▶ **Task item**
The following data has a line with "(List.drop_eq_getElem_cons (by omega))" and a line with "lemma diagFun_eq (r". Write out exactly those lines and all the lines between them.

(Stored data entries)

-- Opening Marker --

-- pv_equiv track=rewrite | github.com/bpattonstevens/CS-115 | CS115B/In Class Exercises/life.py | diagonalize
-- ===== SOURCE A (Python) =====
-- def createOneRow(width):
--     """ returns one row of zeros of width "width"...
--          You might use this in your createBoard(width, height) function """
--     row = []
--     # print "width is", width
--     for _ in range(width):
--         row += [0]
--     return row
--
-- def createBoard(width, height):
--     """ returns a 2d array of width and height """
--     A = []
--     for _ in range(height):
--         A += [createOneRow(width)]
--     return A
--
-- def diagonalize(width,height):
--     """ creates an empty board and then modifies it
--     so that it has a diagonal strip of "on" cells."""
--     A = createBoard( width, height )
--     for row in range(height):
--         for col in range(width):
--             if row == col:
--                 A[row][col] = 1
--             else:
--                 A[row][col] = 0
--     return A
-- ===== SOURCE B (Python) =====
-- def oneRow(width, r):
--     """row r of the diagonal board: a single 1 spliced into zeros (all zeros if r >= width)"""
--     if r < width:
--         return [0] * r + [1] + [0] * (width - r - 1)
--     return [0] * width
--
-- def diagonalize(width, height):
--     return [oneRow(width, r) for r in range(height)]
-- ===== Notes on version B (the rewrite author's own statement) =====
-- stated objective: faster
-- what changed: A appends zeros cell by cell, then mutates every cell of the width x height board in a nested scan with a row==col branch; B never mutates: it builds each row directly as the closed-form splice [0]*r + [1] + [0]*(width-r-1) (all zeros when r >= width), avoiding the per-cell append/branch/assignment work.
import Mathlib
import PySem

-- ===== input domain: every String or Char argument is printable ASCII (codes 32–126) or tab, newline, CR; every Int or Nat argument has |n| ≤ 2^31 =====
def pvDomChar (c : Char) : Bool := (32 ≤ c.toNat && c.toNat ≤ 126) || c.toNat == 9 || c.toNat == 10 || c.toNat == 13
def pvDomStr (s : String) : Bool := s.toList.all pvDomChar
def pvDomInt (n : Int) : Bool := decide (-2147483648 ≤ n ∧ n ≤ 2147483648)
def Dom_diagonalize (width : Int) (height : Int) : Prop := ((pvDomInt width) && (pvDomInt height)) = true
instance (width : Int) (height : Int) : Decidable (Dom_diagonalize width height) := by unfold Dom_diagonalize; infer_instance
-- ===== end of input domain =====

-- B replaces A's board mutation (build a zero board, then rewrite every cell in a nested
-- width×height scan) by a pure construction: each row is the closed-form splice
-- [0]*r ++ [1] ++ [0]*(width-r-1), no board is ever modified.

-- ===== PORT A =====
def createOneRowA (width : Int) : List Int :=
  (PySem.List.pyRange 0 width 1).foldl (fun row _ => row ++ [0]) []

def createBoardA (width : Int) (height : Int) : List (List Int) :=
  (PySem.List.pyRange 0 height 1).foldl (fun A _ => A ++ [createOneRowA width]) []

-- A[row][col] = v : both indices are range indices, hence nonnegative and in bounds,
-- so List.set with .toNat is exact here.
def diagonalize (width : Int) (height : Int) : List (List Int) :=
  (PySem.List.pyRange 0 height 1).foldl (fun A row =>
    (PySem.List.pyRange 0 width 1).foldl (fun A col =>
      A.set row.toNat ((A.getD row.toNat []).set col.toNat (if row == col then 1 else 0))) A)
    (createBoardA width height)

-- ===== PORT B =====
def oneRowB (width : Int) (r : Int) : List Int :=
  if r < width then
    List.replicate r.toNat 0 ++ [1] ++ List.replicate (width - r - 1).toNat 0
  else
    List.replicate width.toNat 0

def diagonalize_alt (width : Int) (height : Int) : List (List Int) :=
  (PySem.List.pyRange 0 height 1).map (oneRowB width)

-- ===== PRECONDITION & SPEC =====
def Spec_diagonalize (width : Int) (height : Int) (out : List (List Int)) : Prop := out = diagonalize_alt width height
instance (width : Int) (height : Int) (out : List (List Int)) : Decidable (Spec_diagonalize width height out) := by unfold Spec_diagonalize; infer_instance

-- ===== CLAIM (what is proved, stated in full; the proofs are below) =====
def Claim_equal_diagonalize : Prop := ∀ (width : Int) (height : Int), Dom_diagonalize width height → Spec_diagonalize width height (diagonalize width height)

-- ===== LEMMAS AND PROOFS =====

-- the diagonal row r of a width-w board, and the full target board
def diagRow (w : Int) (r : Nat) : List Int :=
  (List.range w.toNat).map (fun c => if r = c then 1 else 0)

def target (w h : Int) : List (List Int) :=
  (List.range h.toNat).map (diagRow w)

lemma createOneRowA_eq (w : Int) : createOneRowA w = List.replicate w.toNat 0 := by
  unfold createOneRowA
  rw [show (fun (row : List Int) (_ : Int) => row ++ [0]) = fun row x => row ++ [(fun _ => (0:Int)) x] from rfl,
      PySem.List.foldl_append_singleton_eq_map]
  simp [PySem.List.length_pyRange_one]

lemma createBoardA_eq (w h : Int) :
    createBoardA w h = List.replicate h.toNat (List.replicate w.toNat 0) := by
  unfold createBoardA
  rw [show (fun (A : List (List Int)) (_ : Int) => A ++ [createOneRowA w]) =
        fun A x => A ++ [(fun _ => createOneRowA w) x] from rfl,
      PySem.List.foldl_append_singleton_eq_map]
  simp [PySem.List.length_pyRange_one, createOneRowA_eq]

-- a fold that only ever rewrites row n factors through that row
lemma foldl_set_row {β : Type} (g : List Int → β → List Int) :
    ∀ (cs : List β) (A : List (List Int)) (n : Nat), n < A.length →
      cs.foldl (fun A c => A.set n (g (A.getD n []) c)) A = A.set n (cs.foldl g (A.getD n [])) := by
  intro cs
  induction cs with
  | nil =>
      intro A n hn
      simp [List.getD, List.getElem?_eq_getElem hn, List.set_getElem_self]
  | cons c cs ih =>
      intro A n hn
      simp only [List.foldl_cons]
      rw [ih _ n (by simpa using hn)]
      simp [List.getD, hn, List.set_set]

-- writing f i at every index i < n of a row
lemma foldl_set_range (f : Nat → Int) :
    ∀ (n : Nat) (row : List Int), n ≤ row.length →
      (List.range n).foldl (fun r i => r.set i (f i)) row
        = (List.range n).map f ++ row.drop n := by
  intro n
  induction n with
  | zero => intro row _; simp
  | succ n ih =>
      intro row hn
      rw [List.range_succ, List.foldl_append, ih row (by omega)]
      have hlen : ((List.range n).map f).length = n := by simp
      simp only [List.foldl_cons, List.foldl_nil]
      rw [List.set_append, hlen, if_neg (lt_irrefl n), Nat.sub_self]
      have hdrop : row.drop n = row[n] :: row.drop (n+1) :=
        (List.drop_eq_getElem_cons (by omega))
      rw [hdrop, List.set_cons_zero]
      simp

-- A's Int-cast diagonal test coincides with the Nat one
lemma diagFun_eq (r : Nat) :
    (fun c : Nat => if ((r : Int) == (c : Int)) then (1 : Int) else 0)
      = fun c => if r = c then 1 else 0 := by
  funext c
  rcases eq_or_ne r c with rfl | h
  · simp
  · simp [h]

-- the fully written diagonal row equals diagRow
lemma rowFold_eq (w : Int) (r : Nat) :
    (List.range w.toNat).foldl
        (fun row c => row.set c (if ((r : Int) == (c : Int)) then 1 else 0))
        (List.replicate w.toNat 0) = diagRow w r := by
  rw [foldl_set_range (fun c => if ((r : Int) == (c : Int)) then 1 else 0) w.toNat _ (by simp)]
  simp only [List.drop_replicate, Nat.sub_self, List.replicate_zero, List.append_nil]
  rw [diagFun_eq r]
  rfl

-- A's outer loop, m rows in
lemma boardA_fold (w h : Int) :
    ∀ (m : Nat), m ≤ h.toNat →
      (List.range m).foldl (fun A r =>
          (List.range w.toNat).foldl
            (fun A c => A.set r ((A.getD r []).set c (if ((r:Int) == (c:Int)) then 1 else 0))) A)
        (List.replicate h.toNat (List.replicate w.toNat 0))
      = (List.range m).map (diagRow w)
          ++ List.replicate (h.toNat - m) (List.replicate w.toNat 0) := by
  intro m
  induction m with
  | zero => simp
  | succ m ih =>
      intro hm
      rw [List.range_succ, List.foldl_append, ih (by omega)]
      simp only [List.foldl_cons, List.foldl_nil]
      set P := (List.range m).map (diagRow w) with hP
      have hPlen : P.length = m := by simp [hP]
      have hgetD : (P ++ List.replicate (h.toNat - m) (List.replicate w.toNat (0:Int))).getD m []
          = List.replicate w.toNat 0 := by
        rw [List.getD, List.getElem?_append_right hPlen.le, hPlen, Nat.sub_self,
            List.getElem?_replicate, if_pos (by omega : 0 < h.toNat - m)]
        rfl
      rw [foldl_set_row (fun row c => row.set c (if ((m:Int) == (c:Int)) then 1 else 0))
            (List.range w.toNat) _ m
            (by rw [List.length_append, hPlen, List.length_replicate]; omega),
          hgetD, rowFold_eq]
      rw [List.set_append, hPlen, if_neg (lt_irrefl m), Nat.sub_self]
      have hrep : h.toNat - m = (h.toNat - (m + 1)) + 1 := by omega
      rw [hrep, List.replicate_succ, List.set_cons_zero]
      simp [hP]

lemma diagonalize_eq_target (w h : Int) : diagonalize w h = target w h := by
  unfold diagonalize
  rw [createBoardA_eq, PySem.List.pyRange_one 0 h, PySem.List.pyRange_one 0 w,
      List.foldl_map]
  simp only [Int.sub_zero, zero_add, List.foldl_map, Int.toNat_natCast]
  rw [boardA_fold w h h.toNat le_rfl]
  simp [target]

-- B's spliced row is exactly the diagonal row
lemma oneRowB_eq (w : Int) (r : Nat) : oneRowB w (r : Int) = diagRow w r := by
  unfold oneRowB
  split_ifs with hlt
  · apply List.ext_getElem
    · simp [diagRow]; omega
    · intro c h1 h2
      simp only [diagRow, List.getElem_map, List.getElem_range]
      have hr : (r : Int).toNat = r := Int.toNat_natCast r
      by_cases hc : c < r
      · rw [List.getElem_append_left (by simp [hr]; omega),
            List.getElem_append_left (by simp [hr]; omega),
            List.getElem_replicate, if_neg (by omega)]
      · by_cases hce : c = r
        · subst hce
          simp [hr]
        · rw [List.getElem_append_right (by simp [hr]; omega)]
          simp only [List.length_append, List.length_replicate, List.length_cons,
            List.length_nil, hr]
          rw [List.getElem_replicate, if_neg (by omega)]
  · apply List.ext_getElem
    · simp [diagRow]
    · intro c h1 h2
      simp only [List.length_replicate] at h1
      simp only [diagRow, List.getElem_map, List.getElem_range, List.getElem_replicate]
      rw [if_neg (by omega)]

lemma diagonalize_alt_eq_target (w h : Int) : diagonalize_alt w h = target w h := by
  unfold diagonalize_alt
  rw [PySem.List.pyRange_one 0 h]
  simp only [Int.sub_zero, zero_add, List.map_map]
  unfold target
  apply List.map_congr_left
  intro r _
  exact oneRowB_eq w r

-- ===== VERDICT (by name: the statement is the Claim_ definition above) =====
theorem diagonalize_spec : Claim_equal_diagonalize := by
  intro w h _
  unfold Spec_diagonalize
  rw [diagonalize_eq_target, diagonalize_alt_eq_target]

-- Closing Marker --

▶ **Response below**
        (List.drop_eq_getElem_cons (by omega))
      rw [hdrop, List.set_cons_zero]
      simp

-- A's Int-cast diagonal test coincides with the Nat one
lemma diagFun_eq (r : Nat) :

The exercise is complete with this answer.